Some may not accept this story and consider cashmere's birthplace (Termeh's birthplace) to Central Asia and the Highlands of Kashmir. "Where is cashmere's birthplace (Termeh's birthplace?)". If we review the handwoven and any of the other branches of Indian handicrafts, we can easily understand that Indians have used Buddha statues, Indian special architecture or animals such as elephants, tigers and other Indian symbols in terms of their religious status and living conditions, while in cashmere of Kashmir texture only the specific design and role of Iran such as The Jagheh Badami can be seen and this is a strong reason. Being Iranian is cashmere."
In the Persian language, cashmere calls Termeh
Termeh weaving, like many other handicrafts, peaked during the Safavid era and termeh became one of the export products of Iran. In the photographs and paintings of Qajar time, the use of cashmere can be seen a lot. This fabric is mostly in the clothes of men and women and of course in the form of decorative applications such as bedsheets, tray covers, cashmere tablecloths, all kinds of bathroom bags, bags, curtains and sajada, etc. These days, cashmere fabrics are mostly used for sofas, backs and tablecloths, and jewellery, and unlike the past, which was monopolized by nobles and kings, today the middle classes of society use cashmere and it is used for gifts at weddings, holidays and ceremonies.
For cashmere texture, they use high-quality white silk and wool with long fibres. After the wool has turned white enough, it is usually dyed in jujube, red, green, orange and black. When the world had not yet become machined and automatic and the "Jacquard" machine had not come to Iran, weavers with their delicate and narrow fingers wore fine and complex designs, and at the end. the weaver's name was written in the corner of Termeh until a weaver named Reza Turk used "Mako" for cashmere weaving.

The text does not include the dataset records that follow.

-- pv_equiv track=rewrite | github.com/DeepuKr0315/Data-Structures-with-Problems-Solutions- | 9. Binary Search/First and Last Occurance/iterativeMethod.py | right_Extreme
-- ===== SOURCE A (Python) =====
-- def right_Extreme(nums, target):
--     left = 0
--     right = len(nums) - 1
--     while left <= right:
--         middle = (left + right) // 2
--         if nums[middle] == target:
--             if middle == len(nums)-1:
--                 return middle
--             elif nums[middle + 1] == target:
--                 left = middle + 1
--             else:
--                 return middle
--         elif target < nums[middle]:
--             right = middle - 1
--         else:
--             left = middle + 1
--     return-1
-- ===== SOURCE B (Python) =====
-- def right_Extreme(nums, target):
--     for i in range(len(nums) - 1, -1, -1):
--         if nums[i] == target:
--             return i
--     return -1
-- ===== Notes on version B (the rewrite author's own statement) =====
-- stated objective: simpler
-- what changed: B replaces A's neighbor-peeking binary search with a plain reverse linear scan that returns the first index from the back whose element equals the target (-1 if none); no window, no midpoints, no neighbor peek.
-- outside the precondition, e.g. on right_Extreme([0, 1, 0, 1], 1): A returns 1, B returns 3
import Mathlib
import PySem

In the past, cashmere was weaved in narrow pieces and according to its application in different sizes, which are called shawls, and then these pieces were sewn together from behind so that they looked monolithic. The most famous role and design of termeh is "Boteh Jegheh", followed by "Shakh Gavazni" (Deer Antler) and "Gol Shah Abbasi" (Shah Abbasi Flower). When they weaved cashmere with jacquard because it was not possible to change and rotate the design, new designs would not be woven, and sometimes a role would remain on the machine for two to four years.
Today, machine cashmere is woven in the form of 30 to 40 meters cannons. Plant colours have been replaced by chemical dyes, and instead of cashmere designed and woven by the worker, electronic jacquards have come to make it easier to work. Now cashmere is woven in semi-industrial form. Of course, these changes are obvious in the 21st century and the era of technology, and in order to develop and build, we need to keep pace with the new era, because it is quite clear that traditional cashmere production could not respond to today's market!
After the story of the production of cashmere, it is good to know how to take care of this precious fabric: Cashmere fabric is vulnerable to light and humidity with all its strength and resistance. If you have a cashmere tablecloth, never put it where it is exposed to the sun, because it pales. This fabric is sensitive because of its silk, so the best way to wash it is to leave cashmere to dry cleaning or steaming.
But if you want to wash your desktop or sajada at home or jewellery, hang it in the open air first and tap gently to get the dust out of it, then soak it with lukewarm water and gentle detergent that doesn't have enzymes or bleach and wash carefully without grabbing. To dry the cashmere, dry it horizontally and in an open environment. If you want to iron cashmere, be sure to iron on a cotton cloth and from behind.